Exercise description: Below is some data. Retype exactly the lines starting at the one with "(c : Int → Int" and ending at the one with "parts ++ (starts size).flatMap".
*** Opening Exercise materials ***
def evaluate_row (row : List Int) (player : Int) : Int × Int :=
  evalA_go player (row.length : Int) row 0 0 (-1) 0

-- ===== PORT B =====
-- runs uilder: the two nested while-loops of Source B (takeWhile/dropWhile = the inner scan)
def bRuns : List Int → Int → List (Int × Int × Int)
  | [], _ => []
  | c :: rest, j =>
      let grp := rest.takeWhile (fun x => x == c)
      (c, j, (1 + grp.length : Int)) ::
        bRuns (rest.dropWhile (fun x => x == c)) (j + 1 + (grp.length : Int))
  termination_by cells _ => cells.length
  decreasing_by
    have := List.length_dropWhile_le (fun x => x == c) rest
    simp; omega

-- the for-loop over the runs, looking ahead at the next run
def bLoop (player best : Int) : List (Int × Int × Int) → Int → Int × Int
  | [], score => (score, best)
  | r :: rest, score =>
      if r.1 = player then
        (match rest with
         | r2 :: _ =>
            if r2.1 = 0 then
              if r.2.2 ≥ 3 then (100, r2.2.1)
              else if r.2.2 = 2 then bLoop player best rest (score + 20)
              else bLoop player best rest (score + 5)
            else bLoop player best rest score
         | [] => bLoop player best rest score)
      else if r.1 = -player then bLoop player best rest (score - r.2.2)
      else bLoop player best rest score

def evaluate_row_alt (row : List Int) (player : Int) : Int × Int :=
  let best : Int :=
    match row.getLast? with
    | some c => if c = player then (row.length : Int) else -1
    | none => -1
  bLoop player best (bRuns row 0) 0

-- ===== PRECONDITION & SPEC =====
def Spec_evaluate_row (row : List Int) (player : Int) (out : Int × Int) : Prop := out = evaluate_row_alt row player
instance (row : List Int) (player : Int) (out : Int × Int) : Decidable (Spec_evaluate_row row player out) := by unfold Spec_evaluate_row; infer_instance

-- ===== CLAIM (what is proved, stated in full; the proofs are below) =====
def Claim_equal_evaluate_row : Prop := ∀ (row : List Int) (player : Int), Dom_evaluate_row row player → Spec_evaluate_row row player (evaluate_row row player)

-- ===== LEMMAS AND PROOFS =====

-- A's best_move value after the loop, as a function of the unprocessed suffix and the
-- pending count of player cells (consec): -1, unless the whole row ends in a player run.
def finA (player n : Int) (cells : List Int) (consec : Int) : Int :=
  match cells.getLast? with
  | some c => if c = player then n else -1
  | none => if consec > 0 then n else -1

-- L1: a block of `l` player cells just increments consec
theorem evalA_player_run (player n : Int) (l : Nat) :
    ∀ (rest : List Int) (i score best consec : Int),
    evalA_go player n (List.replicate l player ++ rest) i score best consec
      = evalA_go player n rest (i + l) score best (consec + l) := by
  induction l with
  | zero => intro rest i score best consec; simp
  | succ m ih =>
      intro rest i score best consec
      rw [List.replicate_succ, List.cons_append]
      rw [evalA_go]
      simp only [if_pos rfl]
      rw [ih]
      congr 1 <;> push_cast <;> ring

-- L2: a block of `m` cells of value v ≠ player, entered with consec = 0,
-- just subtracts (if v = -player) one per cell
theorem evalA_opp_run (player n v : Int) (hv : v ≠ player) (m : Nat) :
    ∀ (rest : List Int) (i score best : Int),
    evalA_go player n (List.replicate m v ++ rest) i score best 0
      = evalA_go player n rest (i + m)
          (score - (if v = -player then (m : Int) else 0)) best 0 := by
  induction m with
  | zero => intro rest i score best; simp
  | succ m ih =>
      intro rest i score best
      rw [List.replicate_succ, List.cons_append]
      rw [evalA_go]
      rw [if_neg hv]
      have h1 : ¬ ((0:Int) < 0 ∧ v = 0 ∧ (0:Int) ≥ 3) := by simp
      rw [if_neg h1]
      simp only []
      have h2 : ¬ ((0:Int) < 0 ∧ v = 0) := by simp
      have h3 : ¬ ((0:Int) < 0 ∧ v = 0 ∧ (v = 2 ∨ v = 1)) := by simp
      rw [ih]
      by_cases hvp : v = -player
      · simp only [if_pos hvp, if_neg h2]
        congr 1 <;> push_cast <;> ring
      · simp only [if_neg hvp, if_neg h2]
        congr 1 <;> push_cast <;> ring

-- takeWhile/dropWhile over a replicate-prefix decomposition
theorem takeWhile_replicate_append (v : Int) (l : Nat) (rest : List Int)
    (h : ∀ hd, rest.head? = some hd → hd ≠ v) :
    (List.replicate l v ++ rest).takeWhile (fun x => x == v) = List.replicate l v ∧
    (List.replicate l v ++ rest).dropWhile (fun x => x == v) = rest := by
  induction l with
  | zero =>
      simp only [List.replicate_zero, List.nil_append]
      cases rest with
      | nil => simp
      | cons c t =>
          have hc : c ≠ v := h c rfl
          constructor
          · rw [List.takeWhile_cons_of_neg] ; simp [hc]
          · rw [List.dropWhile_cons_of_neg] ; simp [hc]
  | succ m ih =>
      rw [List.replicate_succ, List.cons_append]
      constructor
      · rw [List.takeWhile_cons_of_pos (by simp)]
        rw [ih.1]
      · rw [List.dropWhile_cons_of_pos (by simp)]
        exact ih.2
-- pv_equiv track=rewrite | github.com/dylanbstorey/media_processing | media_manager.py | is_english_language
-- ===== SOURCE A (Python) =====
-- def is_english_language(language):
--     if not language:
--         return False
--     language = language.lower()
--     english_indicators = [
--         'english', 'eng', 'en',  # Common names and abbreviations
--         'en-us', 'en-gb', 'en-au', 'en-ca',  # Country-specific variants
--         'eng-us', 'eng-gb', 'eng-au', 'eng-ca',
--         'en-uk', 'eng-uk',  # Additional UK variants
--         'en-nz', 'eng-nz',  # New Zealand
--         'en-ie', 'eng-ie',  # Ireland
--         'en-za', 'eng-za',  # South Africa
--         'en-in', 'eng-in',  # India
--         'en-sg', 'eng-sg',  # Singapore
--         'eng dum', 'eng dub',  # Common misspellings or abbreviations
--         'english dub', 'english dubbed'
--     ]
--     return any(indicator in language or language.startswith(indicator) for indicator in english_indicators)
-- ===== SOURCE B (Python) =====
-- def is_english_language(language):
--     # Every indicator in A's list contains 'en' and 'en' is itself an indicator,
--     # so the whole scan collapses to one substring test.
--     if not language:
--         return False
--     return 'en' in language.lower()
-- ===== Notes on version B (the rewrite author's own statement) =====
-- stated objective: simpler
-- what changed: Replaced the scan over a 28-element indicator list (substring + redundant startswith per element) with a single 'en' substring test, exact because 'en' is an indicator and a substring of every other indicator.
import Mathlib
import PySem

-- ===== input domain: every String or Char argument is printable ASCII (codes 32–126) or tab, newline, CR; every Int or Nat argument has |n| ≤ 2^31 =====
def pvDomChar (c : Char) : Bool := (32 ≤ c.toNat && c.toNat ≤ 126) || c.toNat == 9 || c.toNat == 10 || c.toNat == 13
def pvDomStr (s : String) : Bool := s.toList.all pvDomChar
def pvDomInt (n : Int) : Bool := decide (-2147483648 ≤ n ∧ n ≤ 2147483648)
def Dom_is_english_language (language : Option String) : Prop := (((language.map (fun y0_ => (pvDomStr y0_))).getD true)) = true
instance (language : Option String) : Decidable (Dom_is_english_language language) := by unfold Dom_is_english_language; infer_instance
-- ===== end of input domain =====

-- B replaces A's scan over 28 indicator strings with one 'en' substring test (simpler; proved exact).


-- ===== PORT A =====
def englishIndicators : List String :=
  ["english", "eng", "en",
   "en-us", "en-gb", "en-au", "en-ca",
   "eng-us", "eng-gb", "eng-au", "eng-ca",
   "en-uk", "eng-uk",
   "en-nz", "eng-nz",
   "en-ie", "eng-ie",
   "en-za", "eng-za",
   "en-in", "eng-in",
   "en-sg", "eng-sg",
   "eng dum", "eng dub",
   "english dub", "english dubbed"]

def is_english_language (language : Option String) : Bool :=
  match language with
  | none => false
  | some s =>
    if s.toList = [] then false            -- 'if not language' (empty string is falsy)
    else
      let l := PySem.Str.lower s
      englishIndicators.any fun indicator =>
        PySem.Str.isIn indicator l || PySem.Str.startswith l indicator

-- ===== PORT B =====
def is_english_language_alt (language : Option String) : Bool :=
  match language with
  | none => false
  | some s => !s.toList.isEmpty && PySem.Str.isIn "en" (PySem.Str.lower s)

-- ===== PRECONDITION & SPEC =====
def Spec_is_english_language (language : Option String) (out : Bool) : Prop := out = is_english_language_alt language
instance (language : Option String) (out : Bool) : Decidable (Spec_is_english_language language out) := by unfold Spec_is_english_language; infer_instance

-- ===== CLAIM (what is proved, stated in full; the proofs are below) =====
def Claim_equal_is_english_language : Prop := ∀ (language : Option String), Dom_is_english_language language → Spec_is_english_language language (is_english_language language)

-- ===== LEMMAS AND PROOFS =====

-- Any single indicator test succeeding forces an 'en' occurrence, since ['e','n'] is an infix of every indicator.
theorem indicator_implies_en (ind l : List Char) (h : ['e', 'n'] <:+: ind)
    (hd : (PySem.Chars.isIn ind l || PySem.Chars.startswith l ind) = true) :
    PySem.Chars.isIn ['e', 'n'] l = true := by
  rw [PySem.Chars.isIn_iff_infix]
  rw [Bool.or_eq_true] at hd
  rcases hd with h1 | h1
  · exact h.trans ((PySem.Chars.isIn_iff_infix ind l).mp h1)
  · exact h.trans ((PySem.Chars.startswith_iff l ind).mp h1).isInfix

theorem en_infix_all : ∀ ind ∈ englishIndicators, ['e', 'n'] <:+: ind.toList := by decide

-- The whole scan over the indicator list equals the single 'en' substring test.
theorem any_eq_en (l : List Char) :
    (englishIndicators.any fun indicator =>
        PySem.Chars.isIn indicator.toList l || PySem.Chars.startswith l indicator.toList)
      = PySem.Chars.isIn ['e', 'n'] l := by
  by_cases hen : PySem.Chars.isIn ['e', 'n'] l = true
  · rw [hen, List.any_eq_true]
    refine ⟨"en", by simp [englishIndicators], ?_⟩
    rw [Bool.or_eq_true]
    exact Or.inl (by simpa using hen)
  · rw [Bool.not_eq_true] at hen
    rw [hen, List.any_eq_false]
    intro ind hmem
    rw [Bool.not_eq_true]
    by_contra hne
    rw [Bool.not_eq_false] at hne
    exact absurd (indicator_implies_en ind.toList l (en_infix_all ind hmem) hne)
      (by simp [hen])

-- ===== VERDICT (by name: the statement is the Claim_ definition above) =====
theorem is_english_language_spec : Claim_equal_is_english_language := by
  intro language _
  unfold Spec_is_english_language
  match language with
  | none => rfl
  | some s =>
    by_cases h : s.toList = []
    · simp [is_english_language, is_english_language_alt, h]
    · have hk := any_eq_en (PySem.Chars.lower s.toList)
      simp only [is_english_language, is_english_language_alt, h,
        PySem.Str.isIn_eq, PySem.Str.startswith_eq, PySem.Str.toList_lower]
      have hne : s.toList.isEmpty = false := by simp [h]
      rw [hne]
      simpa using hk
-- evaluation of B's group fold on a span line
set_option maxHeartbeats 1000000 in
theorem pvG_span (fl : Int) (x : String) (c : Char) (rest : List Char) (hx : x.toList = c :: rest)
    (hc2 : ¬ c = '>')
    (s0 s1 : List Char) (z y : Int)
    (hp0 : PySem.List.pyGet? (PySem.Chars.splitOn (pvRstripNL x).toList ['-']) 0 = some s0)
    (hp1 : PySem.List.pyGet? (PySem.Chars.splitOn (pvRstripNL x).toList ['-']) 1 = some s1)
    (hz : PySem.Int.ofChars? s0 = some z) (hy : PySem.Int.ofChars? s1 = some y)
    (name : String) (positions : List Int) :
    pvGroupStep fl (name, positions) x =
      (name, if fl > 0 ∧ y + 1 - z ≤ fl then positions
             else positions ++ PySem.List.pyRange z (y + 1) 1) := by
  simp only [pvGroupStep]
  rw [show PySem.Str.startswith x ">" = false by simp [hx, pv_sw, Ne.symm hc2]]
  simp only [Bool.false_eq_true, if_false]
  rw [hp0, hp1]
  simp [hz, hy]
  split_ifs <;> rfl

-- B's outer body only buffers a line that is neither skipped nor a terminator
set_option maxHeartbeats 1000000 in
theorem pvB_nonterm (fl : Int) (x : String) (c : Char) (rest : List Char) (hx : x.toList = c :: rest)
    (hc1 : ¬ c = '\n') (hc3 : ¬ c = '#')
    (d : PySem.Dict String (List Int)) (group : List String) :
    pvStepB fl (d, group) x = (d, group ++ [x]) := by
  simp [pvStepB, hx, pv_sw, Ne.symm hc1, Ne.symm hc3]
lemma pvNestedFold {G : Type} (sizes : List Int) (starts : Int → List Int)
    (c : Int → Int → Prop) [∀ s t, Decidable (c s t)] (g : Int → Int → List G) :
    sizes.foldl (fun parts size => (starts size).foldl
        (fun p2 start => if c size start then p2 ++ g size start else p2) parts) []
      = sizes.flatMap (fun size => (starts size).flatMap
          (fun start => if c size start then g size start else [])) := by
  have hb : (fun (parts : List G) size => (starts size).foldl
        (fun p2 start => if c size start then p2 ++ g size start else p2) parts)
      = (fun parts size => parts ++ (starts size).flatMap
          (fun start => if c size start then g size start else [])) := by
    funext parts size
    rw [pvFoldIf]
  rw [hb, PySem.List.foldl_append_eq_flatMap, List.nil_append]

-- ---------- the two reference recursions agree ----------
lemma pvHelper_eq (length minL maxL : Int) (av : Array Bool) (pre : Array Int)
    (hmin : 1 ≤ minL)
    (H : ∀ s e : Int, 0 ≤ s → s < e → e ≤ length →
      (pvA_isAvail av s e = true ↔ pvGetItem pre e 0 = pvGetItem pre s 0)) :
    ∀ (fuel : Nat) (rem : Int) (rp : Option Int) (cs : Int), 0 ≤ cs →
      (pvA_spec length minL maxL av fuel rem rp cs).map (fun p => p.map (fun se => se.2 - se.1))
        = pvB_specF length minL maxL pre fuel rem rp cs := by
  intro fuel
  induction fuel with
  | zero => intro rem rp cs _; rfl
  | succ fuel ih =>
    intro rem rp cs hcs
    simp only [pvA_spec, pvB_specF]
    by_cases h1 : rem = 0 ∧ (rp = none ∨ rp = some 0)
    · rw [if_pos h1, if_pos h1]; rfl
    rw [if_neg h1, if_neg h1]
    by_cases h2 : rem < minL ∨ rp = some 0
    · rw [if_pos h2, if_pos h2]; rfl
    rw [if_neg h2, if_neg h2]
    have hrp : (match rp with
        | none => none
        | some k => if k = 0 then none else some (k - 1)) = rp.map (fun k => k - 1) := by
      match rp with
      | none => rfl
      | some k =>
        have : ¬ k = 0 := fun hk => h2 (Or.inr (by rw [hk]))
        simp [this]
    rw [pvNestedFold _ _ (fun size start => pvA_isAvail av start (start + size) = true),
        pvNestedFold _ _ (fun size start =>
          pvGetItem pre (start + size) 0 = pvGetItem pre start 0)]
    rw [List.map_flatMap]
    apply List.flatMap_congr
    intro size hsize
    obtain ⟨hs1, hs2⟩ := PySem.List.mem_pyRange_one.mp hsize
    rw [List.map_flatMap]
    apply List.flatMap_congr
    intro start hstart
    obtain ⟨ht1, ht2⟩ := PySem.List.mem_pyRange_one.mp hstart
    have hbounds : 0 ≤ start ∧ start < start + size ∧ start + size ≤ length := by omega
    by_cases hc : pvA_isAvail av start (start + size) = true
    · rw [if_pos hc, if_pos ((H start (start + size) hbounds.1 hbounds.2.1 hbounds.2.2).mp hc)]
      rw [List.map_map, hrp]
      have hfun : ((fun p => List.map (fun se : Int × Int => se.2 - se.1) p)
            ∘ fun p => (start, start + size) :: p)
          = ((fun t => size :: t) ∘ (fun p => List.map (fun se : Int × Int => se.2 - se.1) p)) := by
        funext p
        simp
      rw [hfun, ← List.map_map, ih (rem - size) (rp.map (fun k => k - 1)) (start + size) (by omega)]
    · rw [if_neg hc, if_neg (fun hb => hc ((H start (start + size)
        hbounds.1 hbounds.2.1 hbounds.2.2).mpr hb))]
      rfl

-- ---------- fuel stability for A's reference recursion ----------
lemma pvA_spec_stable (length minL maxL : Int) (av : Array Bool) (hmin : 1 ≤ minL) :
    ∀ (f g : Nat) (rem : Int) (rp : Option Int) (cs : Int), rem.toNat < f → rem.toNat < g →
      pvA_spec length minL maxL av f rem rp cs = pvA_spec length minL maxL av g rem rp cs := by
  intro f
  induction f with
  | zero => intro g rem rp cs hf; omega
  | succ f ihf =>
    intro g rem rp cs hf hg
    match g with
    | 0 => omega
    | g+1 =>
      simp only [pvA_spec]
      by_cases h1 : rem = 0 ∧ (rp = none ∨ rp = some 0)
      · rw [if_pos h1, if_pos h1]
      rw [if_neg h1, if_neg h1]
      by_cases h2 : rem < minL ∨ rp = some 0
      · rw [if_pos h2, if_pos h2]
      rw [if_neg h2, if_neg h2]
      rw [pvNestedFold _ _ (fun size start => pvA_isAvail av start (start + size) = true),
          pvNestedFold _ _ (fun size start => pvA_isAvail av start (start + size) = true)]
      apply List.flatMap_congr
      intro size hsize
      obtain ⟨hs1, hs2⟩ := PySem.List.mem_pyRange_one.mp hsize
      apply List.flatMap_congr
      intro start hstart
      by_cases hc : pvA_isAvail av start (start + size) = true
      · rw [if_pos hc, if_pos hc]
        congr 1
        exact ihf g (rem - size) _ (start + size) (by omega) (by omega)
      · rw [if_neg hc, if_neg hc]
*** Closing Exercise materials ***
Reply:
    (c : Int → Int → Prop) [∀ s t, Decidable (c s t)] (g : Int → Int → List G) :
    sizes.foldl (fun parts size => (starts size).foldl
        (fun p2 start => if c size start then p2 ++ g size start else p2) parts) []
      = sizes.flatMap (fun size => (starts size).flatMap
          (fun start => if c size start then g size start else [])) := by
  have hb : (fun (parts : List G) size => (starts size).foldl
        (fun p2 start => if c size start then p2 ++ g size start else p2) parts)
      = (fun parts size => parts ++ (starts size).flatMap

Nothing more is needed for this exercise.